Instructions to follow ▸ Whenever a line of the listing contains the string "check", return that line.

Supplied material START

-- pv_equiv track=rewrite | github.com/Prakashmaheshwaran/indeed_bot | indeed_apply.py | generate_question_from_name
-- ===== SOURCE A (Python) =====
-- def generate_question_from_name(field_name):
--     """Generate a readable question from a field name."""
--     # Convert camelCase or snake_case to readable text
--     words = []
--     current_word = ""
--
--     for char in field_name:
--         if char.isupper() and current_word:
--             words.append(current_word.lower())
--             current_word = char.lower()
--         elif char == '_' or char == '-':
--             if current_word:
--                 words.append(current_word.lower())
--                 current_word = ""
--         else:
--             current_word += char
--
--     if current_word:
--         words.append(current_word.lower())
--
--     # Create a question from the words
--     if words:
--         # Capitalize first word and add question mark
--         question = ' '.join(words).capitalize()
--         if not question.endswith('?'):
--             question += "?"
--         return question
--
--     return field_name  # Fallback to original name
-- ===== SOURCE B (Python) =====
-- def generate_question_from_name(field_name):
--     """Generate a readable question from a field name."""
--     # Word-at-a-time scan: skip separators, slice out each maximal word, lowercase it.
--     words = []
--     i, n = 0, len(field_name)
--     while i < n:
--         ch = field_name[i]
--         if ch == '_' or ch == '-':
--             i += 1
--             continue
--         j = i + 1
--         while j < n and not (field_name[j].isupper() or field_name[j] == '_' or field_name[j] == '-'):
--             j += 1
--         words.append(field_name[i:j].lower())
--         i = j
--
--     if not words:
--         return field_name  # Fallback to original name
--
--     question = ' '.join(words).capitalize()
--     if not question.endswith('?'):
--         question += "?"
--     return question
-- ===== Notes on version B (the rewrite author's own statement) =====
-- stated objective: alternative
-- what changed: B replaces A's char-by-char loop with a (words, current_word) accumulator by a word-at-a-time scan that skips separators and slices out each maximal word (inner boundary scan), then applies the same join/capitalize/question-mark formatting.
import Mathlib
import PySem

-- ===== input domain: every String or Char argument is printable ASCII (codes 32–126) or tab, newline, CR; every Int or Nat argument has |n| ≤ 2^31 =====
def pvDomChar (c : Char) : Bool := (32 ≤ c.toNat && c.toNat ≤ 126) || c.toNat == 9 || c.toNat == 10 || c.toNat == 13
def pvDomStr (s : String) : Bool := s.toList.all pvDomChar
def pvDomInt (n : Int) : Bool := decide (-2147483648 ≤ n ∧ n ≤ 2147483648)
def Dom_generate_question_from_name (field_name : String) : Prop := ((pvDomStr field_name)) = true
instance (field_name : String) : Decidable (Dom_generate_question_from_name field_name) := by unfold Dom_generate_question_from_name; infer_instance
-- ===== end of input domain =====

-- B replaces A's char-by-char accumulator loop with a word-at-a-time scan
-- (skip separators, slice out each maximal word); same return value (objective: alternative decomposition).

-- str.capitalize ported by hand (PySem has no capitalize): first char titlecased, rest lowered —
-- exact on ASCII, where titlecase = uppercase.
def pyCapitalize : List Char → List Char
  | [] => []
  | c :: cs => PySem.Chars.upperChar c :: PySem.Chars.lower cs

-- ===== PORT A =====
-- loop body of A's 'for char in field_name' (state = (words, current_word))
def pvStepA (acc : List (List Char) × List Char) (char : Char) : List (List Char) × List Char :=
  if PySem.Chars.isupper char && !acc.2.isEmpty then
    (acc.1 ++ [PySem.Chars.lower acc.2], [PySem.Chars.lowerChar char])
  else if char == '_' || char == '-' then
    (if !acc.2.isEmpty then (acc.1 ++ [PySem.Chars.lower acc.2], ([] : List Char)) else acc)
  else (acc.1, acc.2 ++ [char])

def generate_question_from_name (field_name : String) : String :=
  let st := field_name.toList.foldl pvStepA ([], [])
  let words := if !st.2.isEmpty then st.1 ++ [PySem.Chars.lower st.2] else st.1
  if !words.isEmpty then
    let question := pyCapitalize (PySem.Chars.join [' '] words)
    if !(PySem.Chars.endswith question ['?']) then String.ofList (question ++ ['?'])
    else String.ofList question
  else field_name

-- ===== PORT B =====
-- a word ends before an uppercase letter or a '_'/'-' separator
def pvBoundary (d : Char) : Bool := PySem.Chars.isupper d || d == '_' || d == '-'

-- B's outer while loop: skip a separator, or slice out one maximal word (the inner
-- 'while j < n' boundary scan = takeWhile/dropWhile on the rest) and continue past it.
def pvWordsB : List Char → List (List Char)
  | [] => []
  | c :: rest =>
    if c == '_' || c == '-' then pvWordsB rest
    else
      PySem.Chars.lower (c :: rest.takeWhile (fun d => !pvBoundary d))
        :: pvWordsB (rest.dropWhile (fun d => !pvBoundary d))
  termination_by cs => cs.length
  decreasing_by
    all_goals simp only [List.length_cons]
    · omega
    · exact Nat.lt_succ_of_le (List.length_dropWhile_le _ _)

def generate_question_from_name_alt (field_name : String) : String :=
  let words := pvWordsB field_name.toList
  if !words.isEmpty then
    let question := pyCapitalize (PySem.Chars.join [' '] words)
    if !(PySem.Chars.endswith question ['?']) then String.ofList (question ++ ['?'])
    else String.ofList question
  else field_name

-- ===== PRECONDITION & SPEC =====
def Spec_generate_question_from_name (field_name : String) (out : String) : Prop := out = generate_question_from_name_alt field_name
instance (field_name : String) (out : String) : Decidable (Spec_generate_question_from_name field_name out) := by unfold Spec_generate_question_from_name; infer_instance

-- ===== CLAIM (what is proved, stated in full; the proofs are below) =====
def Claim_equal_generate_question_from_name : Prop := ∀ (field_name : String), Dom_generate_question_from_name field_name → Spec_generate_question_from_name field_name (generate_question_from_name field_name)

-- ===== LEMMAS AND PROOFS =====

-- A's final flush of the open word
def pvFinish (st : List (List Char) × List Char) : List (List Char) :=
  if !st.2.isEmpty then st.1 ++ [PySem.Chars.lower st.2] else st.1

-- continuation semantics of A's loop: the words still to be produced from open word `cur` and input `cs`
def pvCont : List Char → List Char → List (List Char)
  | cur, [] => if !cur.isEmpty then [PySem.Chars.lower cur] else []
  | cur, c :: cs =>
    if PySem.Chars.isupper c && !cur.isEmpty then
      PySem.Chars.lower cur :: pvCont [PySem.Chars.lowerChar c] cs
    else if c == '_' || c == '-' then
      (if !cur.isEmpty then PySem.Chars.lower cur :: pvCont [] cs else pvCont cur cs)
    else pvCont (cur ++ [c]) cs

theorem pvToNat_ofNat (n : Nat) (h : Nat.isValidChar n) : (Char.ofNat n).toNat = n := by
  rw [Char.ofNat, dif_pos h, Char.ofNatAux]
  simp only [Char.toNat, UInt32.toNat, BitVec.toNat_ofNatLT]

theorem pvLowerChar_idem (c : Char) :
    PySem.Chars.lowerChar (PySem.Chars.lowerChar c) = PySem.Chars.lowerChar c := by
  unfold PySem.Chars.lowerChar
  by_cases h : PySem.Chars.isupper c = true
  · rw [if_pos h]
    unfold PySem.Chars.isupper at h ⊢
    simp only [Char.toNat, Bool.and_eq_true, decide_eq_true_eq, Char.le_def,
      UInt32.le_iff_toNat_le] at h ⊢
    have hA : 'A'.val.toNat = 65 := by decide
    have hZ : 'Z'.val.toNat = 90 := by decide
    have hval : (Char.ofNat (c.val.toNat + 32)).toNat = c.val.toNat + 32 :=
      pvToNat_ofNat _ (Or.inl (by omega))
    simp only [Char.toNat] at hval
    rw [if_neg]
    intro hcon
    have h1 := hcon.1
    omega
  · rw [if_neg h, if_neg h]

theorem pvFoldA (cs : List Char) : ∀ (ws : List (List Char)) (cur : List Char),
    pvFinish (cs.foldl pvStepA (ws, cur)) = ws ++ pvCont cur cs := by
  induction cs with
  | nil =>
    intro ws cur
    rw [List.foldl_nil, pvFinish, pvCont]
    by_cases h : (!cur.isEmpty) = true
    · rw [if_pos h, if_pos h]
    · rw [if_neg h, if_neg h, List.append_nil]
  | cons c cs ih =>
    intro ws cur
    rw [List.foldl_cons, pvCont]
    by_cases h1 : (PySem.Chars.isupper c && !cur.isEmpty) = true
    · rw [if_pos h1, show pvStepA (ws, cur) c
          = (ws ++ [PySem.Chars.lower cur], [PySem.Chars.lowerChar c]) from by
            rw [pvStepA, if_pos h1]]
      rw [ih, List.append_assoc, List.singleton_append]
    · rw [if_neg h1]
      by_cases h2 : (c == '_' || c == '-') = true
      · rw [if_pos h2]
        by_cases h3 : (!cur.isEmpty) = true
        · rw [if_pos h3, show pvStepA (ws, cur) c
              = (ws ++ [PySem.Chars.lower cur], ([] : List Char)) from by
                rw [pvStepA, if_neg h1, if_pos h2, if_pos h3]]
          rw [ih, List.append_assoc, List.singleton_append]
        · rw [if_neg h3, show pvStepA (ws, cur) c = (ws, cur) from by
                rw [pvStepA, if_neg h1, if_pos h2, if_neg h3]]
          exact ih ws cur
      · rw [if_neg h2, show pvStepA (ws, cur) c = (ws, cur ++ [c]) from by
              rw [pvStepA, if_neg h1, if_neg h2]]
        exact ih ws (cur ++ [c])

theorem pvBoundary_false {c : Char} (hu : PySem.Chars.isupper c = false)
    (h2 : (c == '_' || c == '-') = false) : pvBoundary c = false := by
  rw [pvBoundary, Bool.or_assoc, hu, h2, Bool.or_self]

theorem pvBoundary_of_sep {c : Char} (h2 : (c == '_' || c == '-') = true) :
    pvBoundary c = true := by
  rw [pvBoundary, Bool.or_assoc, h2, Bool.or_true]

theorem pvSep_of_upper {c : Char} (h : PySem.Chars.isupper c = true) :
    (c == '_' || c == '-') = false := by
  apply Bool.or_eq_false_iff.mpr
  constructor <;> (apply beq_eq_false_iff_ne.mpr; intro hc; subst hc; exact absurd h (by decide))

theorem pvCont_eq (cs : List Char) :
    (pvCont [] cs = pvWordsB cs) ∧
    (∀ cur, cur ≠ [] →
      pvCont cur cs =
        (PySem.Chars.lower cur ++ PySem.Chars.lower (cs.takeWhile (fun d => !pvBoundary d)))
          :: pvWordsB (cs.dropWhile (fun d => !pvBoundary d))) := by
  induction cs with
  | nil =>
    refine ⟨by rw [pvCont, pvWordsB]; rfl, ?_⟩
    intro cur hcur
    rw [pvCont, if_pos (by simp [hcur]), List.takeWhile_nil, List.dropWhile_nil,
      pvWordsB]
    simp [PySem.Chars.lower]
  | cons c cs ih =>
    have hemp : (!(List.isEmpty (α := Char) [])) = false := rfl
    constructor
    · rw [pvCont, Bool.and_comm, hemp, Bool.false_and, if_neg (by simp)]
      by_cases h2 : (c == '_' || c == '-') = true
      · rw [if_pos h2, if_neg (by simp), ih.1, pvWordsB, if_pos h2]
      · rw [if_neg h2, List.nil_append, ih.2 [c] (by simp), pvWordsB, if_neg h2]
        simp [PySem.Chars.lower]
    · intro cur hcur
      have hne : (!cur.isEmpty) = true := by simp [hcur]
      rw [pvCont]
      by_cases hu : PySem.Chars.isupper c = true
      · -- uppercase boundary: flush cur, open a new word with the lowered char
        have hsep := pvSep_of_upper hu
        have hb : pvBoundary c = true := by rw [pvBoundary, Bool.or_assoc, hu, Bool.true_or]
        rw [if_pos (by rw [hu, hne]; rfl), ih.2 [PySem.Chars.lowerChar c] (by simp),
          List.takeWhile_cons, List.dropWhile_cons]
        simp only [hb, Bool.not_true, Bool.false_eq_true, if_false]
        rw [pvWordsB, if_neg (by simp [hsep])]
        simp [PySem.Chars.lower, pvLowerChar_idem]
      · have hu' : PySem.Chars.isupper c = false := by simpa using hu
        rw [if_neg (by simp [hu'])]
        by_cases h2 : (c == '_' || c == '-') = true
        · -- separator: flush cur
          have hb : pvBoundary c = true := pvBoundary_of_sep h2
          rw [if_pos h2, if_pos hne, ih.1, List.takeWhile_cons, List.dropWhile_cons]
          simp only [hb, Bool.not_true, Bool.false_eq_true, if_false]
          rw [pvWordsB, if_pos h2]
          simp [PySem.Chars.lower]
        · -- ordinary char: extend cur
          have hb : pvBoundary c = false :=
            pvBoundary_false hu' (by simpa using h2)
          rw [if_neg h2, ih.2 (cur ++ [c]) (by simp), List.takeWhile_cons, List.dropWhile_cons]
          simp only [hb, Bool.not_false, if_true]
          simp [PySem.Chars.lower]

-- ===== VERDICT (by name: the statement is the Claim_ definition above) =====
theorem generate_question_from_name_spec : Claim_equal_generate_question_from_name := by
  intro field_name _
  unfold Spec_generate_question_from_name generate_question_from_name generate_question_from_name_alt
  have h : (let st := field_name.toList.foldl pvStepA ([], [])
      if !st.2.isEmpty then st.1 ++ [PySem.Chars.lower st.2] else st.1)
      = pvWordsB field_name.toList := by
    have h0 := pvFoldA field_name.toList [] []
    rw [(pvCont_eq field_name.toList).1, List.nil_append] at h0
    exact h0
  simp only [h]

Supplied material END
Supplied material START

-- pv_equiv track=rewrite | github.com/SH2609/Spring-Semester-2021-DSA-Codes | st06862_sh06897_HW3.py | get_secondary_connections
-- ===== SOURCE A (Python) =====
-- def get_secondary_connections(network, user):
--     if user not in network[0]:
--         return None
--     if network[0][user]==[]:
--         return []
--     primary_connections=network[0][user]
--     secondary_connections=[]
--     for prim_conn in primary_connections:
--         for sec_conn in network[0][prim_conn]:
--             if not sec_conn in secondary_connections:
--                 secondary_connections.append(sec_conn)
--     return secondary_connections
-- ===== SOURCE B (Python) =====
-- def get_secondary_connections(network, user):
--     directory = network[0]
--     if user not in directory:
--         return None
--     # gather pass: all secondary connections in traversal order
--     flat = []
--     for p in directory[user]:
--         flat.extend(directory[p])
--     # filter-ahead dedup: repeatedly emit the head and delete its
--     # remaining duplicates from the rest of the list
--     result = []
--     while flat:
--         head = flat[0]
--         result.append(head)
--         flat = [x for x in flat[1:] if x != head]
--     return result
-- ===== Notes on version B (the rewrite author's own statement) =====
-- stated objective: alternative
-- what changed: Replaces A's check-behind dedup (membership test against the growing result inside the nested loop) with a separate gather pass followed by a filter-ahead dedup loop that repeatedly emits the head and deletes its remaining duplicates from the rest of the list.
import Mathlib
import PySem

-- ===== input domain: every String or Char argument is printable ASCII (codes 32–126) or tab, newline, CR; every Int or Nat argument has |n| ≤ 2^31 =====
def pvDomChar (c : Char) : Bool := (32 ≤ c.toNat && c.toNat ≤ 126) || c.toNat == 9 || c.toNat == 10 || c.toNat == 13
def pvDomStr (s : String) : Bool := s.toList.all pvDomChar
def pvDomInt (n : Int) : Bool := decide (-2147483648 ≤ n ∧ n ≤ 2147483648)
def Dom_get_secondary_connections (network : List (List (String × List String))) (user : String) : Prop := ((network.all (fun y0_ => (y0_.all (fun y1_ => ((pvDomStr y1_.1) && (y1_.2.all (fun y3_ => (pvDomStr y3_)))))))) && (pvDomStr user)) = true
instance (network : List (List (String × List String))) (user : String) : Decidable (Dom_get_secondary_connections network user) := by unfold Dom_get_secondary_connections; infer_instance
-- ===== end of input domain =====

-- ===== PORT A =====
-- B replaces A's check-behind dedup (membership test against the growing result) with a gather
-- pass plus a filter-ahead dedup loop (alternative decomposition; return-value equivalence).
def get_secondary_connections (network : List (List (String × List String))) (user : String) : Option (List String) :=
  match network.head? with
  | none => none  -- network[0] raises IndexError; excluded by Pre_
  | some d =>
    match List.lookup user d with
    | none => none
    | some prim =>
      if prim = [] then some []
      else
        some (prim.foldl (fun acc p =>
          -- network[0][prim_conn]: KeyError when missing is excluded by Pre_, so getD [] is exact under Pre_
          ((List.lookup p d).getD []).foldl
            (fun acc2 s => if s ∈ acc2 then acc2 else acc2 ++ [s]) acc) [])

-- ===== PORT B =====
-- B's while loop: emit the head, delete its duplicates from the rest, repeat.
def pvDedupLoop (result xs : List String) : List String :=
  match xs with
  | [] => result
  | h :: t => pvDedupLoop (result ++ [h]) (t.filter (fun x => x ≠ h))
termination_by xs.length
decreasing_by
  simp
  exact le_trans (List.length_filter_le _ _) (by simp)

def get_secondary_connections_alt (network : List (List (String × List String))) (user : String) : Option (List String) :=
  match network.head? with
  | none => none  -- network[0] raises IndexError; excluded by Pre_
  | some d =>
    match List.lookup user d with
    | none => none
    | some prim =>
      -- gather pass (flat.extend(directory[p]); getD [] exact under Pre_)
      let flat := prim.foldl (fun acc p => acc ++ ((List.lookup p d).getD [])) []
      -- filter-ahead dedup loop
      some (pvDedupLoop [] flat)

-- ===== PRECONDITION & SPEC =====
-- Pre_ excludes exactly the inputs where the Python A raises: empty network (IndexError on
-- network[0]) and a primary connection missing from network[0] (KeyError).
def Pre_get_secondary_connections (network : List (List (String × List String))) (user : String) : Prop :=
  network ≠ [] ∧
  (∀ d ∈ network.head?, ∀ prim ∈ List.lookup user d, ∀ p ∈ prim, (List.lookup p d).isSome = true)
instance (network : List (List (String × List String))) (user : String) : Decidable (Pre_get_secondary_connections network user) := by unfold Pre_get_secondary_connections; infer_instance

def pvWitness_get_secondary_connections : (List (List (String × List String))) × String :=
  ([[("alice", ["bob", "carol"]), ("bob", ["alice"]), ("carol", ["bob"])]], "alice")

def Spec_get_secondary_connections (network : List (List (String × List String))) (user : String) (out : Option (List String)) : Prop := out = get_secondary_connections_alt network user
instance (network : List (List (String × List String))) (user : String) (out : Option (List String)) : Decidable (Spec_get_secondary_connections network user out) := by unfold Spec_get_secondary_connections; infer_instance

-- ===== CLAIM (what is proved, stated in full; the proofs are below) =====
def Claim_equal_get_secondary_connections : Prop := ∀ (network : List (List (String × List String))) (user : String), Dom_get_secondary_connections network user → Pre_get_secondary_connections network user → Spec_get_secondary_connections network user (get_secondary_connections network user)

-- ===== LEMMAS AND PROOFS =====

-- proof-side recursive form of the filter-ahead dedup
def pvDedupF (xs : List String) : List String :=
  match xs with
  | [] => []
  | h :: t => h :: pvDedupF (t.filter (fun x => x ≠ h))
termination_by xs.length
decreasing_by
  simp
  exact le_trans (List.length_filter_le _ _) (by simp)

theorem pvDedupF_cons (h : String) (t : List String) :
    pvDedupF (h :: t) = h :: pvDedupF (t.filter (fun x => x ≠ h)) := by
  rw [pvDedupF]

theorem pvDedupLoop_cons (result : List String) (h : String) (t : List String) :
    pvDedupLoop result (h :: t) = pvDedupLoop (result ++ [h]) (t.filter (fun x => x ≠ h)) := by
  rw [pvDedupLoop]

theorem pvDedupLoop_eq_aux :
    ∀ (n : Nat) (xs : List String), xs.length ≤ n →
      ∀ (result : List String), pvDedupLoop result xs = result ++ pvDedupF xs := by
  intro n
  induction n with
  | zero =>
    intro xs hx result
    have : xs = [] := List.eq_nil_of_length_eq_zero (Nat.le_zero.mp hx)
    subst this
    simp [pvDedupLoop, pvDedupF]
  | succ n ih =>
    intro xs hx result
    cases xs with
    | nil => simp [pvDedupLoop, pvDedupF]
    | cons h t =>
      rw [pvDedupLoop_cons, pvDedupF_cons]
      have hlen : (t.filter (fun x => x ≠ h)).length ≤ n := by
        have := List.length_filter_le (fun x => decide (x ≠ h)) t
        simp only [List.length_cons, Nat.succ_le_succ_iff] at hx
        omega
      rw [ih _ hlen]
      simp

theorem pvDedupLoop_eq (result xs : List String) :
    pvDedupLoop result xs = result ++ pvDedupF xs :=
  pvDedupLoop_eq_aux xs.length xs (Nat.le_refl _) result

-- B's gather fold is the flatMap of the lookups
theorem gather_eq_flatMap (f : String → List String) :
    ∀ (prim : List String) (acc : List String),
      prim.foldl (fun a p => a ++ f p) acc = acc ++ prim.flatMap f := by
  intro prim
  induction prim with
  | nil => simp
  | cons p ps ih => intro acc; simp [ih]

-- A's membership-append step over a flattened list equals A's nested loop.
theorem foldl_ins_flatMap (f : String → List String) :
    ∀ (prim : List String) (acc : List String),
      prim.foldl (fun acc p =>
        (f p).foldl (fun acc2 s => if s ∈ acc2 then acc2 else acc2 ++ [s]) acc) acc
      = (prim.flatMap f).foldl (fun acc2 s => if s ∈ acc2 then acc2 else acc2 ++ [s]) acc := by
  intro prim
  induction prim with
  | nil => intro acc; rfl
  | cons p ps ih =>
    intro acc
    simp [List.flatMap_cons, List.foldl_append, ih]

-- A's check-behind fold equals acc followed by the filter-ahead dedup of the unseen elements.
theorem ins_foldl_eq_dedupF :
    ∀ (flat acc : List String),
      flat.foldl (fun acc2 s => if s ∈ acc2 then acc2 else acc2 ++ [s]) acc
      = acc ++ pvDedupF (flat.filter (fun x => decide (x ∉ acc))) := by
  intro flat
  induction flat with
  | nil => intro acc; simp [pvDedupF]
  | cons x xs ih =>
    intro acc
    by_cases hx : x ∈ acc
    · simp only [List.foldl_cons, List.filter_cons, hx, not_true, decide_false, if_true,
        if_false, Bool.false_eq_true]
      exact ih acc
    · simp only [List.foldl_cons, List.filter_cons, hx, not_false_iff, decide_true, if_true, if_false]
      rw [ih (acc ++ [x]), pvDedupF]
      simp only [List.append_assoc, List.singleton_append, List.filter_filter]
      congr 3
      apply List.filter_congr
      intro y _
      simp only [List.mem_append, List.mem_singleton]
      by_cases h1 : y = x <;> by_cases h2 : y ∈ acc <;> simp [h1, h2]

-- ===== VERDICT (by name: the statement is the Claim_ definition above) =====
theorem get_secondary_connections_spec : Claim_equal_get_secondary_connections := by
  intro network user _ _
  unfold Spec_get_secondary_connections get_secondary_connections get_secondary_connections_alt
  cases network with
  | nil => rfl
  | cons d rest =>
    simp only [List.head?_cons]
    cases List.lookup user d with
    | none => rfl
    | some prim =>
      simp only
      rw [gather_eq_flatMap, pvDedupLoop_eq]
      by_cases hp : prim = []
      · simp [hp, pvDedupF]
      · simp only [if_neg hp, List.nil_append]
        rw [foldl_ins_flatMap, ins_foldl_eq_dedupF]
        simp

Supplied material END

Exercise solution ▸
-- what changed: Replaces A's check-behind dedup (membership test against the growing result inside the nested loop) with a separate gather pass followed by a filter-ahead dedup loop that repeatedly emits the head and deletes its remaining duplicates from the rest of the list.
-- B replaces A's check-behind dedup (membership test against the growing result) with a gather
-- A's check-behind fold equals acc followed by the filter-ahead dedup of the unseen elements.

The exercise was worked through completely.